If \(f(x) > 0\), we classify the input \(x\) as \(+1\) (Purchase), if \(f(x) < 0\), we classify the input \(x\) as \(-1\) (No Purchase). What percent of the test data can you classify correctly?

A_test <- as.matrix(test[,3:4])
y_test <- as.matrix(test[,5])

pred1 <- c()
coef_w <- matrix(c(2.012826,1.036296),nrow = 1, ncol = 2)
for (i in seq(1:nrow(A_test))) {
  x_n <- matrix(c(A_test[i,1],A_test[i,2]),nrow = 2, ncol = 1)
  f_n <- coef_w %*% x_n - 0.793
  pred1[i] <- ifelse(f_n<0,0,1)
  
}

accuracy <- 0
for (i in seq(1:nrow(y_test))) {
  if(y_test[i] == pred1[i]){
    accuracy <- accuracy +1
  }
  
}
print(accuracy/nrow(y_test))
## [1] 0.84

  1. Next fill out the following table according to your model: Entries of this table

    pred/actual | actual = 1 | acatual = -1 pred = 1 | |
    pred =-1 | |

count the number of occurrences for each case (how many times we predicted one, but the actual was -1,1 and so on). For example, if your table looks like this,

 pred/actual  |   actual = 1   | acatual = -1
 pred = 1     |       4        |     1
 pred =-1     |       2        |     3

it means that out of \(10\) data points, your classification was right \(4 + 3 = 7\) times, you were wrong \(3\) times (once you predicted \(+1\) but the actual was \(-1\) and twice you predicted \(-1\) but the actual was \(+!\)). This table is also known as the “confusion matrix”. What happens to the confusion matrix if you use C = 100? What happens to the confusion matrix if you use C = 1? Comment on what the effect of C is on the entries of the confusion matrix. What choice of C gives you the best classification accuracy results on the test data?

table(pred1,y_test)
##      y_test
## pred1  0  1
##     0 60 12
##     1  4 24

For C = 1, with a coefficient that used for regularization we will overfit the training data. Since the confusion matrix is built on unseen data so we will have bad performance. Accordingly, we will have more false positive and false negative results. On the other hand, C =100 will result in underfit our training data and we will get a model that will not be informative and we can get false predictions in the confusion matrix.

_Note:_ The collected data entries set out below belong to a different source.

-- pv_equiv track=rewrite | github.com/pypi-data/pypi-mirror-67 | packages/irekua-rest-api/irekua_rest_api-0.1.3-py3-none-any.whl/irekua_rest_api/tests/utils.py | create_permission_mapping_from_lists
-- ===== SOURCE A (Python) =====
-- class Users:
--     NON_AUTHENTICATED = 'non authenticated'
--     USER = 'user'
--     ADMIN = 'admin'
--     MODEL = 'model'
--     DEVELOPER = 'developer'
--     CURATOR = 'curator'
--     COLLECTION_USER = 'collection user'
--
--     ALL_USERS = [
--         NON_AUTHENTICATED,
--         USER,
--         ADMIN,
--         MODEL,
--         DEVELOPER,
--         CURATOR,
--         COLLECTION_USER,
--     ]
--
--     ALL_AUTHENTICATED_USERS = [
--         USER,
--         ADMIN,
--         MODEL,
--         DEVELOPER,
--         CURATOR,
--         COLLECTION_USER,
--     ]
--
-- def create_permission_mapping_from_lists(permission_lists):
--     permission_mapping = {}
--
--     for action in permission_lists:
--         permission_mapping[action] = {}
--
--         permission_list = permission_lists[action]
--         for user_type in Users.ALL_USERS:
--             permission_mapping[action][user_type] = (
--                 user_type in permission_list)
--
--     return permission_mapping
-- ===== SOURCE B (Python) =====
-- class Users:
--     NON_AUTHENTICATED = 'non authenticated'
--     USER = 'user'
--     ADMIN = 'admin'
--     MODEL = 'model'
--     DEVELOPER = 'developer'
--     CURATOR = 'curator'
--     COLLECTION_USER = 'collection user'
--
--     ALL_USERS = [
--         NON_AUTHENTICATED,
--         USER,
--         ADMIN,
--         MODEL,
--         DEVELOPER,
--         CURATOR,
--         COLLECTION_USER,
--     ]
--
--
-- def _grant_row(permission_list):
--     row = dict.fromkeys(Users.ALL_USERS, False)
--     for user_type in permission_list:
--         if user_type in row:
--             row[user_type] = True
--     return row
--
--
-- def create_permission_mapping_from_lists(permission_lists):
--     return {action: _grant_row(plist)
--             for action, plist in permission_lists.items()}
-- ===== Notes on version B (the rewrite author's own statement) =====
-- stated objective: alternative
-- what changed: B is a dict comprehension over items that builds each inner row with a helper: every user type starts False (dict.fromkeys) and one mark pass over the granted list flips entries to True, replacing A's key lookup and per-user-type membership scan of the permission list.
import Mathlib
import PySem

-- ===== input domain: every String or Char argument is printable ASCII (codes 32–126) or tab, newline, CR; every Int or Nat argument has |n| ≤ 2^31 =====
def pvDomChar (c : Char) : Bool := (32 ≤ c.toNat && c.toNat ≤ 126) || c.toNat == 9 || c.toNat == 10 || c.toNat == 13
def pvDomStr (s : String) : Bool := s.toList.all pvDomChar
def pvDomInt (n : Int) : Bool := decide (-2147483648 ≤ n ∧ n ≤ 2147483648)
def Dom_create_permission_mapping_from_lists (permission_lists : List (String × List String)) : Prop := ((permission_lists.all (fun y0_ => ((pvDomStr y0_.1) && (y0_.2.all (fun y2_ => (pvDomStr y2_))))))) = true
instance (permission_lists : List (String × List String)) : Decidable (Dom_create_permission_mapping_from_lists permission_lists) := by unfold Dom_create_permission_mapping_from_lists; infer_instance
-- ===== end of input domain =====

-- B is a comprehension over the dict's items whose helper builds each inner row by
-- initialising every user type to False and flipping granted entries to True in one mark
-- pass, instead of A's key lookup plus per-user-type membership scan (objective: alternative).

def Users_ALL_USERS : List String :=
  ["non authenticated", "user", "admin", "model", "developer", "curator", "collection user"]

-- ===== PORT A =====
-- The Python parameter is a dict; the association list is read as one (PySem.Dict.ofList).
def create_permission_mapping_from_lists (permission_lists : List (String × List String)) : List (String × List (String × Bool)) :=
  let d : PySem.Dict String (List String) := PySem.Dict.ofList permission_lists
  let pm : PySem.Dict String (PySem.Dict String Bool) :=
    d.keys.foldl (fun pm action =>
      let pm := pm.insert action PySem.Dict.empty      -- permission_mapping[action] = {}
      let permission_list := d.getD action []           -- permission_lists[action] (key present)
      Users_ALL_USERS.foldl (fun pm user_type =>
        pm.insert action ((pm.getD action PySem.Dict.empty).insert user_type
          (permission_list.contains user_type))) pm)    -- pm[action][user_type] = u in plist
      PySem.Dict.empty
  pm.items.map (fun p => (p.1, p.2.items))

-- ===== PORT B =====
-- _grant_row: the inner dict is kept as its items list (all 7 keys fixed up front), 'u in row'
-- is membership among its keys, and 'row[u] = True' overwrites that entry in place (exact,
-- since a Python dict assignment to an existing key keeps its position).
def grantRow (permission_list : List String) : List (String × Bool) :=
  permission_list.foldl
    (fun row user_type =>
      if row.any (fun entry => entry.1 == user_type)
      then row.map (fun entry => if entry.1 == user_type then (entry.1, true) else entry)
      else row)
    (Users_ALL_USERS.map (fun user_type => (user_type, false)))

-- the dict comprehension over .items() (distinct keys, insertion order) is a map over items
def create_permission_mapping_from_lists_alt (permission_lists : List (String × List String)) : List (String × List (String × Bool)) :=
  (PySem.Dict.ofList permission_lists).items.map (fun p => (p.1, grantRow p.2))

-- ===== PRECONDITION & SPEC =====
def Spec_create_permission_mapping_from_lists (permission_lists : List (String × List String)) (out : List (String × List (String × Bool))) : Prop := out = create_permission_mapping_from_lists_alt permission_lists
instance (permission_lists : List (String × List String)) (out : List (String × List (String × Bool))) : Decidable (Spec_create_permission_mapping_from_lists permission_lists out) := by unfold Spec_create_permission_mapping_from_lists; infer_instance

-- ===== CLAIM (what is proved, stated in full; the proofs are below) =====
def Claim_equal_create_permission_mapping_from_lists : Prop := ∀ (permission_lists : List (String × List String)), Dom_create_permission_mapping_from_lists permission_lists → Spec_create_permission_mapping_from_lists permission_lists (create_permission_mapping_from_lists permission_lists)

-- ===== LEMMAS AND PROOFS =====

-- A's inner loop: successive 'pm[action][user_type] = …' writes collapse to a single insert of
-- the inner dict built by the same inserts.
theorem innerA_collapse (us : List String) (g : String → Bool) (action : String)
    (pm : PySem.Dict String (PySem.Dict String Bool)) (d0 : PySem.Dict String Bool) :
    us.foldl (fun pm ut =>
        pm.insert action ((pm.getD action PySem.Dict.empty).insert ut (g ut))) (pm.insert action d0)
      = pm.insert action (us.foldl (fun inner ut => inner.insert ut (g ut)) d0) := by
  induction us generalizing d0 with
  | nil => rfl
  | cons u rest ih =>
    simp only [List.foldl_cons, PySem.Dict.getD_insert_self, PySem.Dict.insert_insert_self]
    exact ih (d0.insert u (g u))

theorem outerA (d : PySem.Dict String (List String)) (ks : List String)
    (pm : PySem.Dict String (PySem.Dict String Bool)) :
    ks.foldl (fun pm action =>
        Users_ALL_USERS.foldl (fun pm user_type =>
          pm.insert action ((pm.getD action PySem.Dict.empty).insert user_type
            ((d.getD action []).contains user_type))) (pm.insert action PySem.Dict.empty)) pm
      = ks.foldl (fun pm a =>
          pm.insert a (PySem.Dict.mk (Users_ALL_USERS.map (fun u => (u, (d.getD a []).contains u))))) pm := by
  induction ks generalizing pm with
  | nil => rfl
  | cons a rest ih =>
    simp only [List.foldl_cons]
    rw [innerA_collapse Users_ALL_USERS (fun ut => (d.getD a []).contains ut) a pm PySem.Dict.empty]
    exact ih _

-- B's mark pass over the granted list, from any all-user row.
theorem grant_fold (plist : List String) (f : String → Bool) :
    plist.foldl
      (fun row user_type =>
        if row.any (fun entry => entry.1 == user_type)
        then row.map (fun entry => if entry.1 == user_type then (entry.1, true) else entry)
        else row)
      (Users_ALL_USERS.map (fun u => (u, f u)))
      = Users_ALL_USERS.map (fun u => (u, f u || plist.contains u)) := by
  induction plist generalizing f with
  | nil => simp
  | cons u rest ih =>
    simp only [List.foldl_cons, List.any_map]
    by_cases hc : Users_ALL_USERS.contains u
    · have hany : Users_ALL_USERS.any (fun v => v == u) = true := by
        simpa [List.contains_iff_mem, List.any_eq_true] using hc
      rw [if_pos (by simpa [Function.comp_def] using hany)]
      have hmap : (Users_ALL_USERS.map (fun v => (v, f v))).map
          (fun entry => if entry.1 == u then (entry.1, true) else entry)
          = Users_ALL_USERS.map (fun v => (v, if v == u then true else f v)) := by
        rw [List.map_map]
        apply List.map_congr_left
        intro v _
        by_cases h : v = u <;> simp [h]
      rw [hmap, ih (fun v => if v == u then true else f v)]
      apply List.map_congr_left
      intro v hv
      by_cases h : v = u <;> simp [h]
    · have hany : Users_ALL_USERS.any (fun v => v == u) = false := by
        rw [List.any_eq_false]
        intro x hx
        simp only [beq_iff_eq]
        rintro rfl
        exact hc (by simpa [List.contains_iff_mem] using hx)
      rw [if_neg (by simp [Function.comp_def, hany])]
      rw [ih]
      apply List.map_congr_left
      intro v hv
      have : ¬ (u = v) := by
        rintro rfl; exact hc (by simpa [List.contains_iff_mem] using hv)
      simp [Ne.symm this]

theorem grantRow_eq (plist : List String) :
    grantRow plist = Users_ALL_USERS.map (fun u => (u, plist.contains u)) := by
  unfold grantRow
  rw [grant_fold plist (fun _ => false)]
  simp

-- The common normal form both ports reach.
def pvCanon (permission_lists : List (String × List String)) : List (String × List (String × Bool)) :=
  (PySem.Dict.ofList permission_lists).items.map (fun p =>
    (p.1, Users_ALL_USERS.map (fun u => (u, p.2.contains u))))

theorem A_eq_canon (pl : List (String × List String)) :
    create_permission_mapping_from_lists pl = pvCanon pl := by
  unfold create_permission_mapping_from_lists pvCanon
  simp only []
  rw [outerA]
  rw [PySem.Dict.items_foldl_insert_fresh (PySem.Dict.ofList pl).keys (fun a => a)
      (fun a => PySem.Dict.mk (Users_ALL_USERS.map (fun u => (u, ((PySem.Dict.ofList pl).getD a []).contains u))))
      PySem.Dict.empty (by intro a _; simp) (by simp [PySem.Dict.nodup_keys_ofList])]
  rw [PySem.Dict.items_eq_map_keys (PySem.Dict.ofList pl) (PySem.Dict.nodup_keys_ofList pl) []]
  simp [List.map_map, Function.comp_def, PySem.Dict.empty]

theorem B_eq_canon (pl : List (String × List String)) :
    create_permission_mapping_from_lists_alt pl = pvCanon pl := by
  unfold create_permission_mapping_from_lists_alt pvCanon
  simp only [grantRow_eq]

-- ===== VERDICT (by name: the statement is the Claim_ definition above) =====
theorem create_permission_mapping_from_lists_spec : Claim_equal_create_permission_mapping_from_lists := by
  intro pl _
  unfold Spec_create_permission_mapping_from_lists
  rw [A_eq_canon, B_eq_canon]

  1. Next, we visualize the results on the training data (using the standard choice \(C = 50\). Plot the data points \(x_n\) on a graph with x-axis Age and y-axis \(EstimatedSalary\). If \(y_n =1\) use Green dots, if \(y_n=-1\) use red dots. Plot the line (classification boundary):

\(\langle w_*,x\rangle + b_* =0\)

library(ggplot2)
train$Purchased <- factor(train$Purchased)
ggplot(train, aes(Age, EstimatedSalary, colour = Purchased)) + geom_point()+scale_color_manual(breaks = c("0", "1"), values=c("red", "green"))+ ggtitle("Salary versus Age in the train set") + geom_abline(intercept = 0.765225, slope = -1.942327, color='purple',size=1.2)

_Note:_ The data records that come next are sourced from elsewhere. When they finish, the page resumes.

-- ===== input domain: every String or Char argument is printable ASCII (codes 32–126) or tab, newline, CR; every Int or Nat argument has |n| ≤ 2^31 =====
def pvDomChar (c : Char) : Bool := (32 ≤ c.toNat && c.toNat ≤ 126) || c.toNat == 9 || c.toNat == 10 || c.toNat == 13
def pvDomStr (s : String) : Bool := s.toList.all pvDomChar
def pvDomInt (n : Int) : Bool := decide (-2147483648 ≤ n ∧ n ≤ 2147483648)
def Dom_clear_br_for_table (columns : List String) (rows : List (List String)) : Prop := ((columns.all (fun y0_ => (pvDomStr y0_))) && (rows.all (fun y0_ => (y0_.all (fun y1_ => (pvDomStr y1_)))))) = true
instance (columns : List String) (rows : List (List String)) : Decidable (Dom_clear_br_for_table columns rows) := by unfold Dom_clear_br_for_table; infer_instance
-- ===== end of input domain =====

-- B computes the set of newline-containing column indices once and rebuilds columns and rows in
-- one filtering pass, instead of A's repeated in-place `del` per recorded newline cell. Equality
-- is of RETURN values only: A also mutates its arguments in place, B does not.

-- ===== PORT A =====
-- '\n' in cell
def pvHasNl (cell : String) : Bool := PySem.Str.isIn "\n" cell

-- index = []; for i, row in enumerate(rows): for j, cell in enumerate(row): if '\n' in cell: index.append(j)
def pvIdxA (rows : List (List String)) : List Nat :=
  rows.foldl (fun acc row =>
    row.zipIdx.foldl (fun acc2 p => if pvHasNl p.1 then acc2 ++ [p.2] else acc2) acc) []

-- sorted(index, reverse=True)
def pvOccSorted (rows : List (List String)) : List Nat :=
  PySem.List.sorted (pvIdxA rows) (fun x => x) true

-- `del xs[i]`: exact for i < xs.length; Python raises IndexError otherwise (those runs are excluded by Pre_)
def pvDel {α : Type} (xs : List α) (i : Nat) : List α := xs.take i ++ xs.drop (i + 1)

def clear_br_for_table (columns : List String) (rows : List (List String)) :
    List String × List (List String) :=
  (pvOccSorted rows).foldl
    (fun st i => (pvDel st.1 i, st.2.map (fun r => pvDel r i))) (columns, rows)

-- ===== PORT B =====
-- bad = set(); for row in rows: for j, cell in enumerate(row): if '\n' in cell: bad.add(j)
def pvBad (rows : List (List String)) : PySem.Set Nat :=
  rows.foldl (fun s row =>
    row.zipIdx.foldl (fun s2 p => if pvHasNl p.1 then PySem.Set.add s2 p.2 else s2) s)
    PySem.Set.empty

-- [c for j, c in enumerate(xs) if j not in bad]
def pvEnumKeep {α : Type} (bad : PySem.Set Nat) (xs : List α) : List α :=
  (xs.zipIdx.filter (fun p => !(PySem.Set.contains bad p.2))).map (fun p => p.1)

def clear_br_for_table_alt (columns : List String) (rows : List (List String)) :
    List String × List (List String) :=
  let bad := pvBad rows
  (pvEnumKeep bad columns, rows.map (fun r => pvEnumKeep bad r))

  1. Next, we visualize the results on the “test” data. Repeat the previous question, except that instead of training data we use “test data”.
test$Purchased <- factor(test$Purchased)
ggplot(test, aes(Age, EstimatedSalary, colour = Purchased)) + geom_point()+scale_color_manual(breaks = c("0", "1"), values=c("red", "green"))+ ggtitle("Salary versus Age in the train set") + geom_abline(intercept = 0.765225, slope = -1.942327, color='purple',size=1.2)